Say how many lines in the material below include "reduceIte". The answer is the number alone.

□ □ □

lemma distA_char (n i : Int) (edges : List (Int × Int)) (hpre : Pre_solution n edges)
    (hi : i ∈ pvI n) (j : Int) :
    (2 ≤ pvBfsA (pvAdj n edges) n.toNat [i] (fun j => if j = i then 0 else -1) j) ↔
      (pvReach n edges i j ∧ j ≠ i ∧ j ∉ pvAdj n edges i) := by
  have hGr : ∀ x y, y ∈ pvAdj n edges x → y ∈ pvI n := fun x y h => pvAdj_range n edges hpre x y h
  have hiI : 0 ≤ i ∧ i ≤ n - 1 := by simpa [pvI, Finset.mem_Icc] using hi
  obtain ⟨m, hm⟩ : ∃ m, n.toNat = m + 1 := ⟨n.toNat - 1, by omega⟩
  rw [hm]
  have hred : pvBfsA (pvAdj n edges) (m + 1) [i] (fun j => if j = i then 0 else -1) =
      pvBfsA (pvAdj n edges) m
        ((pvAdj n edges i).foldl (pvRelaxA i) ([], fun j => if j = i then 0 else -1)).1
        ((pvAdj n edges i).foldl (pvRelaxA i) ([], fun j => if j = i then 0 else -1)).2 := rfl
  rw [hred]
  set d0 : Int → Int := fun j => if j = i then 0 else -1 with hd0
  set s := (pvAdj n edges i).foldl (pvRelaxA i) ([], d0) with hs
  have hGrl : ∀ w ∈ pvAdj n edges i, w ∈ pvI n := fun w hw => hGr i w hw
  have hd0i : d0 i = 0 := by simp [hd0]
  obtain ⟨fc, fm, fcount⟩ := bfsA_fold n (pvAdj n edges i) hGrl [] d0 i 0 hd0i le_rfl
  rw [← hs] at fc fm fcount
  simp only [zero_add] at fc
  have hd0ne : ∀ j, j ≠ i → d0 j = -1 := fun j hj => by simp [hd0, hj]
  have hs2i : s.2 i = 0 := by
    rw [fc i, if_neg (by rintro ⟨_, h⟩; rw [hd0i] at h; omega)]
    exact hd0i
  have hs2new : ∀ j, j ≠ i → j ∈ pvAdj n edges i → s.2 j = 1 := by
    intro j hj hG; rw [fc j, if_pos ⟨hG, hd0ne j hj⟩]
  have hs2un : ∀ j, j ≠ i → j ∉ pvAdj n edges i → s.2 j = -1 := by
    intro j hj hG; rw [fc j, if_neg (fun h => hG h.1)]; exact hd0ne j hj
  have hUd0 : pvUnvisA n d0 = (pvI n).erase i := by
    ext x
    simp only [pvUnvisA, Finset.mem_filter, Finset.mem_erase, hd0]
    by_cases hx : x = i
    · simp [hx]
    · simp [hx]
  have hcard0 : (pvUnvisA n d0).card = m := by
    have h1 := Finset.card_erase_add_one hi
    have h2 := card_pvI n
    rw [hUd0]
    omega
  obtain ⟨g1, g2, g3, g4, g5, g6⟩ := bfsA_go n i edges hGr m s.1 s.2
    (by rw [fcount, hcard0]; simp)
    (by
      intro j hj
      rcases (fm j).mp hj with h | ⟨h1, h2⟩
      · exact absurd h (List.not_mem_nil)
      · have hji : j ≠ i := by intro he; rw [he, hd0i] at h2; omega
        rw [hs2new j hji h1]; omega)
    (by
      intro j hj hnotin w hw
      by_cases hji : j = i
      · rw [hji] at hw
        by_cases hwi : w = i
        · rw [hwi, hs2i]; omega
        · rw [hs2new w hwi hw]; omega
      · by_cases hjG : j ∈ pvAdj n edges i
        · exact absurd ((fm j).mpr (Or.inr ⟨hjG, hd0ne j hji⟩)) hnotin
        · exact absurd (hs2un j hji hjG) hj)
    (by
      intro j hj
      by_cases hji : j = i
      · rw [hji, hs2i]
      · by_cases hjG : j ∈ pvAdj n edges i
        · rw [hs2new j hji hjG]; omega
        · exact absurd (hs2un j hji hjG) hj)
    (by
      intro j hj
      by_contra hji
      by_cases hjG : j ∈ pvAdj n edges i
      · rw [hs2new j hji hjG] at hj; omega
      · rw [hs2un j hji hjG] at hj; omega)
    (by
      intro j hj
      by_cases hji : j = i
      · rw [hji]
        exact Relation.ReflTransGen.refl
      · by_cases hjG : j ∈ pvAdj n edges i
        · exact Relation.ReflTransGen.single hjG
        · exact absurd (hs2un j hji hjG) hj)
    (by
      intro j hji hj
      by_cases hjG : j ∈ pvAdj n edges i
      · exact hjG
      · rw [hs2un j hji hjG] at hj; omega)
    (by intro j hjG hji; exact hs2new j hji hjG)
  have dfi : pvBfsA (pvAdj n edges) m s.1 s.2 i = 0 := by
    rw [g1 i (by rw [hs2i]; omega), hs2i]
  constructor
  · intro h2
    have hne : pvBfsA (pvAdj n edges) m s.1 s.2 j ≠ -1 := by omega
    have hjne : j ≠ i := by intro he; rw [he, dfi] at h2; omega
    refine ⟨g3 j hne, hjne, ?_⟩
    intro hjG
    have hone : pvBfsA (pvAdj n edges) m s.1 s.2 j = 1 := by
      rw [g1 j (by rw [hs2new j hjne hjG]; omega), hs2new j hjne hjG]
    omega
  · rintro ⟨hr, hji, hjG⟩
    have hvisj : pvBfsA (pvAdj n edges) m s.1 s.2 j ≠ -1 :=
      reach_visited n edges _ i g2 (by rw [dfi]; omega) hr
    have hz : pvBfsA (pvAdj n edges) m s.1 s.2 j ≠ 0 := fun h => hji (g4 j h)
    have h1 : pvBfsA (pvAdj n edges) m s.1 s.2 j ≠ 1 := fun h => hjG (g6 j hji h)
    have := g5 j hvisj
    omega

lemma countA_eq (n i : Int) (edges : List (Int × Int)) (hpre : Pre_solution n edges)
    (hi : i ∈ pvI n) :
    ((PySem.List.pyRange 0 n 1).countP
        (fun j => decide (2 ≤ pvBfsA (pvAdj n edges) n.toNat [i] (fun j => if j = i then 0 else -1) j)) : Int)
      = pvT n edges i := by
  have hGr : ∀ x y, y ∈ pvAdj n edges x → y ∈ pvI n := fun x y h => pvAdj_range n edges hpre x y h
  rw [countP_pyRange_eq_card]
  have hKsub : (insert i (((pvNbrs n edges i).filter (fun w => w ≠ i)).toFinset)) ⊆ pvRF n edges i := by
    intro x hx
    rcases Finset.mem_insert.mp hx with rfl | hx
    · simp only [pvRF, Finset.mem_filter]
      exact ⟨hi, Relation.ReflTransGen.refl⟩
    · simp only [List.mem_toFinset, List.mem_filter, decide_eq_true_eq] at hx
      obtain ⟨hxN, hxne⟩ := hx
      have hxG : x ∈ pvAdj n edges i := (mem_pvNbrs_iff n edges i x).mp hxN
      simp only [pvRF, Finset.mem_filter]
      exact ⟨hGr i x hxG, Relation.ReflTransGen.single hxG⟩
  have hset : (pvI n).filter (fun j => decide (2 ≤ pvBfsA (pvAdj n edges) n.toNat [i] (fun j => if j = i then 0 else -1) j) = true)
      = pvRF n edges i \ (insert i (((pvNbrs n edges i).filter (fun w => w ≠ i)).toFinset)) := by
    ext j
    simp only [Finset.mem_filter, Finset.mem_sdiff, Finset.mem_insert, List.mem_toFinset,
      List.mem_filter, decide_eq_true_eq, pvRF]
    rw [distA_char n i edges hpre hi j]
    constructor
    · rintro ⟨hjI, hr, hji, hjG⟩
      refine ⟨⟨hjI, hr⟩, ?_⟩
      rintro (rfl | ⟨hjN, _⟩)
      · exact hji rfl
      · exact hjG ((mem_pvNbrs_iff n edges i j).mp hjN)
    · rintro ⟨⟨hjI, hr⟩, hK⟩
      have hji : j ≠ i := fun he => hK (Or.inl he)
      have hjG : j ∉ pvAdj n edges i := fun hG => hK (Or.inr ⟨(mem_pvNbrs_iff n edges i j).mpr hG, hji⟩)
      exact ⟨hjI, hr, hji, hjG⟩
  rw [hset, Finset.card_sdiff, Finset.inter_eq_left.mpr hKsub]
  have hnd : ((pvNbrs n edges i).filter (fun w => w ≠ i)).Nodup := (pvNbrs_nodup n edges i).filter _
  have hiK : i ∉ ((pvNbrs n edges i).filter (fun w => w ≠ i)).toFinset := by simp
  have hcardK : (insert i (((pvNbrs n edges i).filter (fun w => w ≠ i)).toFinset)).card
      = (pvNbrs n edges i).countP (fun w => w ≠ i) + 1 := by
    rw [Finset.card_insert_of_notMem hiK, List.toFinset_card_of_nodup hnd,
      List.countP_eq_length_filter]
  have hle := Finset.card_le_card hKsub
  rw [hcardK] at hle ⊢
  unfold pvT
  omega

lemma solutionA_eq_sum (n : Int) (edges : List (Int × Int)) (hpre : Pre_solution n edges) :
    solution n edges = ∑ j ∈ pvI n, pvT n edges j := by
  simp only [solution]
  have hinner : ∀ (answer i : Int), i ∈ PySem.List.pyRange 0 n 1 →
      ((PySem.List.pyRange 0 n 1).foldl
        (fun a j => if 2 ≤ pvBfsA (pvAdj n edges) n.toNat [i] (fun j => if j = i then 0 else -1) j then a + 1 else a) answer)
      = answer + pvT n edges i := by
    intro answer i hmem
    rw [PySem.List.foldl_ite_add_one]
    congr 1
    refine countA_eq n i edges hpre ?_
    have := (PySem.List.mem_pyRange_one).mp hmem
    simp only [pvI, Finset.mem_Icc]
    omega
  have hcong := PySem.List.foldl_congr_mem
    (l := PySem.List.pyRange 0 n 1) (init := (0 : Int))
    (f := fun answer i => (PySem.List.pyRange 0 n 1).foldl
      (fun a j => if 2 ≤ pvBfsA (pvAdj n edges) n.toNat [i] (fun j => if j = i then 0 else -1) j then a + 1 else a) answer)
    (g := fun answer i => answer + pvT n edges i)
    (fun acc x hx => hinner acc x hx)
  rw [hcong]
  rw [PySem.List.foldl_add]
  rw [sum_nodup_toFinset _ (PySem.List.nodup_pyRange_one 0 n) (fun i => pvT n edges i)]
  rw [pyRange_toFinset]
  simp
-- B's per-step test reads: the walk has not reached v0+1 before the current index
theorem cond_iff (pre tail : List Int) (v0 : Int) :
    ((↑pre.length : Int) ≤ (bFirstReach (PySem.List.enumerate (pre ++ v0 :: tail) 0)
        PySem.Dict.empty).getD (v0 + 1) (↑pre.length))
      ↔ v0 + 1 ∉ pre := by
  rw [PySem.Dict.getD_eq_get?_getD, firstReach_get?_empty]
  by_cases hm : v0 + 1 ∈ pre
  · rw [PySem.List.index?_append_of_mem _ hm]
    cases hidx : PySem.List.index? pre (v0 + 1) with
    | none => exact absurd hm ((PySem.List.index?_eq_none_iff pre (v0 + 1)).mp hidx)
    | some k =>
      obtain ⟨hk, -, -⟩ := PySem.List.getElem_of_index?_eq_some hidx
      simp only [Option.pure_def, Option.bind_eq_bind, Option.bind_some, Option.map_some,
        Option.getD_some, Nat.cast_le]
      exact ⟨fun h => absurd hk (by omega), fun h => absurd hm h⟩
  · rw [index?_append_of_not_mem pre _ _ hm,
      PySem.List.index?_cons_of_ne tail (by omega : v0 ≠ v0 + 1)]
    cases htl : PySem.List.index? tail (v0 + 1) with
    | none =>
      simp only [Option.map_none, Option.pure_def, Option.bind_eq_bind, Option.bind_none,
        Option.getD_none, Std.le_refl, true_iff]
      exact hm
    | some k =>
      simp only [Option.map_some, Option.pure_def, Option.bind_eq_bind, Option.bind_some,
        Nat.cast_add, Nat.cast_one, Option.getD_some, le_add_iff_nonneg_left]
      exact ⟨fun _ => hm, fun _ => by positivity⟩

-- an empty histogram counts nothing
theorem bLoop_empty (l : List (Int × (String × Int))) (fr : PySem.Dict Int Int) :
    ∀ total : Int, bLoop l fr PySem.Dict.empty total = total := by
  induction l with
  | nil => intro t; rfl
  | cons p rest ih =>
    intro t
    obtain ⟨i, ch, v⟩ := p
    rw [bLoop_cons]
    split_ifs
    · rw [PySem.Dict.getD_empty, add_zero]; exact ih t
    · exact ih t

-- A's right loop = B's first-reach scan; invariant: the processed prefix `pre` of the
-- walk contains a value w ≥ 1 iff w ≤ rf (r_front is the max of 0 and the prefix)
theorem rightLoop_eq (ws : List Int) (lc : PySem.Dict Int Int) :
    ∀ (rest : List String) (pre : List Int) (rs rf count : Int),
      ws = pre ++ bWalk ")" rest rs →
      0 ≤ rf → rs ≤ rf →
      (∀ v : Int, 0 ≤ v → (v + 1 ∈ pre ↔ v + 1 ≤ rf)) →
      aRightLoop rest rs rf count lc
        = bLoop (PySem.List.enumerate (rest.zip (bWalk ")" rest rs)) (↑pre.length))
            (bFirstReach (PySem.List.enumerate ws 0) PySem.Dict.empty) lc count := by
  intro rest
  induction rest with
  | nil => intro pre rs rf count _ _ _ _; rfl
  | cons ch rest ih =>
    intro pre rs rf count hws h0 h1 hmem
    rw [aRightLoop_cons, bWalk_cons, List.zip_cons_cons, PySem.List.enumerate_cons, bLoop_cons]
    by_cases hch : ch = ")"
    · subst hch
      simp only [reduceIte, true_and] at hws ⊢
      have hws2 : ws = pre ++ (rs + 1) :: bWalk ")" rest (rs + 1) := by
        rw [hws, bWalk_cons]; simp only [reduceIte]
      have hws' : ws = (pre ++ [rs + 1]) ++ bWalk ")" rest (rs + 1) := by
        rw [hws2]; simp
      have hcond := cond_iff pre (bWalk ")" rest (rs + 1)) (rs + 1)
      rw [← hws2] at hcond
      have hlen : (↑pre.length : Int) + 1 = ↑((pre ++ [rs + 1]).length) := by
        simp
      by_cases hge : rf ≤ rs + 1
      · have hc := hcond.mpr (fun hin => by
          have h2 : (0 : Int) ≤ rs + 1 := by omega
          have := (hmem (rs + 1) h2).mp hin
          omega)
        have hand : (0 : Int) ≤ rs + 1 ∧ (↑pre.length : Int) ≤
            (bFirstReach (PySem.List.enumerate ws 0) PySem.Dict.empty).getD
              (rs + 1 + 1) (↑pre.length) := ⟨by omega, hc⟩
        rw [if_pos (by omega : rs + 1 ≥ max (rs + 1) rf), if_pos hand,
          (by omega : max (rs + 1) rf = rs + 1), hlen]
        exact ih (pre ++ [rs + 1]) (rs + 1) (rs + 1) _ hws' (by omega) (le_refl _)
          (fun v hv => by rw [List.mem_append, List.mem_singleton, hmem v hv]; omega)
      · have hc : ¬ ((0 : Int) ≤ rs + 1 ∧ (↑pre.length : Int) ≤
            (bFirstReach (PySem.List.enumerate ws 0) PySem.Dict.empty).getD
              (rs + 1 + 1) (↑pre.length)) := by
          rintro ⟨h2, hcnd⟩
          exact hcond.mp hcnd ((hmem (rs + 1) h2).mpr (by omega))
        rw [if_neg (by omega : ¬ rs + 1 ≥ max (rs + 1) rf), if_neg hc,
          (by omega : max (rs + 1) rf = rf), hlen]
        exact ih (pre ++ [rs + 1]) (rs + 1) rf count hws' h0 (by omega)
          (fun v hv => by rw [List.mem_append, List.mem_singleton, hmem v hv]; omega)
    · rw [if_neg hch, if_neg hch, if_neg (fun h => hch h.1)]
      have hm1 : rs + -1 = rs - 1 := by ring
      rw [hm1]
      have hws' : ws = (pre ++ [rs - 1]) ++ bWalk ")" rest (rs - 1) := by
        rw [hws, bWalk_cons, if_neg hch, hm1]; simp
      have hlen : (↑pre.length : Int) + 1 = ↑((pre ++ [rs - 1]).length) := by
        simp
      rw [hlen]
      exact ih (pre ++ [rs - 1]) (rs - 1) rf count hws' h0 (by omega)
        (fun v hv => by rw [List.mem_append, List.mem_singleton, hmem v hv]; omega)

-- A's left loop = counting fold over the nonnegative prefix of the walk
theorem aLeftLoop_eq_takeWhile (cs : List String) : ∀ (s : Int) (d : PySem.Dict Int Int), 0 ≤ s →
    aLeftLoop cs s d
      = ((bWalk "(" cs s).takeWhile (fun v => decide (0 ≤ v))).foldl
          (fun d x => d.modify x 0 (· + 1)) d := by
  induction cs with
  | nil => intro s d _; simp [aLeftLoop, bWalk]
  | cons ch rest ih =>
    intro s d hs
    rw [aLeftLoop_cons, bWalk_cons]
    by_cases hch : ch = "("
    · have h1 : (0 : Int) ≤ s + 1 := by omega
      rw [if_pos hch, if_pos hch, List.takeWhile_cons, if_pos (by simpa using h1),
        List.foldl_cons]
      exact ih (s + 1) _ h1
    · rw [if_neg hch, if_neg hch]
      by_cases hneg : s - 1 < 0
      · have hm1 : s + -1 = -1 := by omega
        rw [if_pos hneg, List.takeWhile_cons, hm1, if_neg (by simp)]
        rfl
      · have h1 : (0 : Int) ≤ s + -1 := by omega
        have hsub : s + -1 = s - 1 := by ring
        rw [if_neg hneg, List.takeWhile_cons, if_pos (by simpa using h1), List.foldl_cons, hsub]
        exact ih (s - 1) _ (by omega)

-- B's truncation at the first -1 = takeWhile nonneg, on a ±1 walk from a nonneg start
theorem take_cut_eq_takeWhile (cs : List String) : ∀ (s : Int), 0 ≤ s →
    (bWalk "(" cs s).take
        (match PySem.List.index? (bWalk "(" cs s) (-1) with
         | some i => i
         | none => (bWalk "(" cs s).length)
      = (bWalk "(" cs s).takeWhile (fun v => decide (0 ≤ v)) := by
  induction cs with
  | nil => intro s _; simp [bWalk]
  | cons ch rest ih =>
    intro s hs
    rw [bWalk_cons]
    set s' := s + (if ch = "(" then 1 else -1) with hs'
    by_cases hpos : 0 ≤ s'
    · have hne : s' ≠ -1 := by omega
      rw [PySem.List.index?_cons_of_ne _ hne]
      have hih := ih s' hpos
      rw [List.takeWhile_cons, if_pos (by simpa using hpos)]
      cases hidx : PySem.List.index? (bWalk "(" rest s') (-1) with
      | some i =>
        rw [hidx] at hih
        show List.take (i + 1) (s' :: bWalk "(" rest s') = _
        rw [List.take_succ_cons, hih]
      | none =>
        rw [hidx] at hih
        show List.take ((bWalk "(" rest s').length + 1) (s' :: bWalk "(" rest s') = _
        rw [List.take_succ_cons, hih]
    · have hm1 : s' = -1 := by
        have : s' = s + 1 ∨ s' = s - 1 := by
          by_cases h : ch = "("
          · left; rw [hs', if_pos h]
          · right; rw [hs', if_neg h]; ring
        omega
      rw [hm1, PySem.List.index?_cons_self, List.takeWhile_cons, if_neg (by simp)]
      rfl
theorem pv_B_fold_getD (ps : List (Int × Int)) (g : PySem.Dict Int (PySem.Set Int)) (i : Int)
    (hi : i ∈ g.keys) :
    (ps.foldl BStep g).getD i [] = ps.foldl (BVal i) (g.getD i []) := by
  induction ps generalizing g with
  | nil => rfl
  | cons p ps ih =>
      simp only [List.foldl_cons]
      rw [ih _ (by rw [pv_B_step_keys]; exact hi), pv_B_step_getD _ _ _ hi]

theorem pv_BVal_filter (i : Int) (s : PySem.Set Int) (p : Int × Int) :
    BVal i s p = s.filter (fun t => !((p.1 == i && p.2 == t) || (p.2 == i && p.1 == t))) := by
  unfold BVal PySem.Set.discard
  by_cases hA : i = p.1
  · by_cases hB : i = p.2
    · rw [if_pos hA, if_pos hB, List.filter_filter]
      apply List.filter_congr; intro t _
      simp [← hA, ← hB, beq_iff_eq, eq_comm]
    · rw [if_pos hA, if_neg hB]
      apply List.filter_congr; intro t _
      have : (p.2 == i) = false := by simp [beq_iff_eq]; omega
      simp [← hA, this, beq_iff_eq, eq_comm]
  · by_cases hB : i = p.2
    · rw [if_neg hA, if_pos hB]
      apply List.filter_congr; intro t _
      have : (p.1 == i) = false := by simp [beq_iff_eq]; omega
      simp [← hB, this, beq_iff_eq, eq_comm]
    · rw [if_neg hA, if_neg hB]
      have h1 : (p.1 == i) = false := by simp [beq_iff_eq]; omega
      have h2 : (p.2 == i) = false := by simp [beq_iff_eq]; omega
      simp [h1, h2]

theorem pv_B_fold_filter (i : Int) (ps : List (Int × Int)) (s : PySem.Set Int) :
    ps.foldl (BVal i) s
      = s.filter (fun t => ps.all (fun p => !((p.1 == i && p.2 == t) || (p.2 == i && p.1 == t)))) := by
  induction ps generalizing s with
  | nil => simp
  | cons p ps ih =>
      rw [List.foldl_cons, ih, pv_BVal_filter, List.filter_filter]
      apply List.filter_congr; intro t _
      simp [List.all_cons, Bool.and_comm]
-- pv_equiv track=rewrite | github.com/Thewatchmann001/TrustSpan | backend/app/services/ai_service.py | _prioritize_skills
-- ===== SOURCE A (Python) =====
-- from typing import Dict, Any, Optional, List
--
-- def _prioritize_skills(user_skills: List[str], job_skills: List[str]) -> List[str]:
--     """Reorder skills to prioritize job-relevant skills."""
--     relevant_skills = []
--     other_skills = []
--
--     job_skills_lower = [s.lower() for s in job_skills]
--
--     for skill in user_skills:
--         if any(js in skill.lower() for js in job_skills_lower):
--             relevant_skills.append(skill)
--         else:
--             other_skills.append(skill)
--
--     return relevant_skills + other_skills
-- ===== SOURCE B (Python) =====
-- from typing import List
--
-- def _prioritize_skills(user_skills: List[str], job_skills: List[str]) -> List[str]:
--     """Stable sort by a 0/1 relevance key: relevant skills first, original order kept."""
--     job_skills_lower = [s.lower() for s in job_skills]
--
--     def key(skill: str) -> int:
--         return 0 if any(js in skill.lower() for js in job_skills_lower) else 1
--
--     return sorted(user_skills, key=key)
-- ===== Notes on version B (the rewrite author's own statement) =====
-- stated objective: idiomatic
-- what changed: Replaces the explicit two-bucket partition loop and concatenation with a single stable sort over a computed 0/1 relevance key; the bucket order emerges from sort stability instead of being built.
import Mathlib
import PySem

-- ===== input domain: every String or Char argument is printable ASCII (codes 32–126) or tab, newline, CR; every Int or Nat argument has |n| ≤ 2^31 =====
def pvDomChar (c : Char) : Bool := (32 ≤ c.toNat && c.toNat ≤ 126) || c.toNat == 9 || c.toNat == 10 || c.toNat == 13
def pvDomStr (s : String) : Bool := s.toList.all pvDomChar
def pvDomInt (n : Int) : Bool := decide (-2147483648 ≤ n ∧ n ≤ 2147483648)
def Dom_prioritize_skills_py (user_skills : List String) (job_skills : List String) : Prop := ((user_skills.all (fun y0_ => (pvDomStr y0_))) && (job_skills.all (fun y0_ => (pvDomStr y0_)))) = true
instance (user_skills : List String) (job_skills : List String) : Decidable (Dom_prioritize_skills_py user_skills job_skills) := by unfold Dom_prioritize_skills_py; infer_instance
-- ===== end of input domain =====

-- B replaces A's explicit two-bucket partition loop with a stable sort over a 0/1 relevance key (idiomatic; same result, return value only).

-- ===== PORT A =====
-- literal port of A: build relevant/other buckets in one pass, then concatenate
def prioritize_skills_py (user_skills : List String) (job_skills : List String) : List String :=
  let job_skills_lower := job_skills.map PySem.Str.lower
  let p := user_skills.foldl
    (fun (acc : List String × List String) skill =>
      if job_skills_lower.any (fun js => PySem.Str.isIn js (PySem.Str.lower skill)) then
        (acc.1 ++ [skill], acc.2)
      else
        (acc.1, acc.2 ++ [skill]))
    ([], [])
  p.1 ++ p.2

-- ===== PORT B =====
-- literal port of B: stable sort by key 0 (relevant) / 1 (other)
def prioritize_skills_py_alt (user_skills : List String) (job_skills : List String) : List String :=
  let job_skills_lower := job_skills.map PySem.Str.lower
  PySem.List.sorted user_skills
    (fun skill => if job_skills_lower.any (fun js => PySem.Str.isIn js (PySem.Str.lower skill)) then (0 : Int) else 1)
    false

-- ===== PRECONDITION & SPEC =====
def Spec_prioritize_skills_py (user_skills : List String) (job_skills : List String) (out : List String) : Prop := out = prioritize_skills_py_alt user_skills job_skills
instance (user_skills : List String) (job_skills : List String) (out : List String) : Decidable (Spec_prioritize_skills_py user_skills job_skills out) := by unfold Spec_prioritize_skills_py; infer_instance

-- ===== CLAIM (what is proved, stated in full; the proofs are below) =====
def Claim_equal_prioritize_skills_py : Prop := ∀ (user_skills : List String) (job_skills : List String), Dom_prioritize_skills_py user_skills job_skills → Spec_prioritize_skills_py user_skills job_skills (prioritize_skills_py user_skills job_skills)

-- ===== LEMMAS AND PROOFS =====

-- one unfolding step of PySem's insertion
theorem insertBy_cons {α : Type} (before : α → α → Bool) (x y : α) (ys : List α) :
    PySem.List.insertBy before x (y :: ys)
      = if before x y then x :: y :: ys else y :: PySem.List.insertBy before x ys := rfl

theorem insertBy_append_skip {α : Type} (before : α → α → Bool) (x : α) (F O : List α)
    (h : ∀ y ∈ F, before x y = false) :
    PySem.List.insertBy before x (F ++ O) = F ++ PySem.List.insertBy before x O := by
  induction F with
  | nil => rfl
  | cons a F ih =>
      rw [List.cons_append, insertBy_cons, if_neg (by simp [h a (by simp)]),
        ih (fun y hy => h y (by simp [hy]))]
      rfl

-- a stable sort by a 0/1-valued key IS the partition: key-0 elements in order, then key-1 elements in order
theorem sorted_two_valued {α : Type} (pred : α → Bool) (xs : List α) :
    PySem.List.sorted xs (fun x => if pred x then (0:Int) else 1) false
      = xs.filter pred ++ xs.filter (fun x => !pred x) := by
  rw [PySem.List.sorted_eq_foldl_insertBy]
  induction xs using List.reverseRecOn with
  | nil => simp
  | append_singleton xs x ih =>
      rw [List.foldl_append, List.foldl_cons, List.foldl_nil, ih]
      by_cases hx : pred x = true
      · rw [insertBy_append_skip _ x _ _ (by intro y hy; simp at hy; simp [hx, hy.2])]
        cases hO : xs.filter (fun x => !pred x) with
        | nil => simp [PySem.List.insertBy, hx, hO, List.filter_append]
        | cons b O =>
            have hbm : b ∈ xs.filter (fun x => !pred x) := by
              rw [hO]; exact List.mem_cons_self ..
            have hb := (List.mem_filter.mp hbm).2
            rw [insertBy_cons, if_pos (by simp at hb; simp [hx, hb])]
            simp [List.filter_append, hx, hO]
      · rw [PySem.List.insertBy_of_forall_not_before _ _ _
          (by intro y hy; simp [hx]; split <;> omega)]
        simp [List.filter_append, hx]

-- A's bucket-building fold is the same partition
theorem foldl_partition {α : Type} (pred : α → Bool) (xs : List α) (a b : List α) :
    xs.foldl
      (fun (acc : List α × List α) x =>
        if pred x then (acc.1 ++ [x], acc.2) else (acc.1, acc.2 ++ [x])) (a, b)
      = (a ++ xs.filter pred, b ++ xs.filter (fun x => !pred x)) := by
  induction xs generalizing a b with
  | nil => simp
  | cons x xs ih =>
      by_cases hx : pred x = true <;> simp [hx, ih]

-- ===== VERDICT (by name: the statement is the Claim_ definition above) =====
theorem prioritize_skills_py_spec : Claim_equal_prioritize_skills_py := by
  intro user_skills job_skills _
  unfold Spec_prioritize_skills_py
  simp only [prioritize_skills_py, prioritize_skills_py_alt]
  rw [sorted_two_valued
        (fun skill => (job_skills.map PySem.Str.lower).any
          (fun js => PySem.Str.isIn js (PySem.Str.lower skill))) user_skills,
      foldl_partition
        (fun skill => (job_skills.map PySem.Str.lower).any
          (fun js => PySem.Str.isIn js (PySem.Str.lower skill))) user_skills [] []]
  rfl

□ □ □

» Finished exercise
2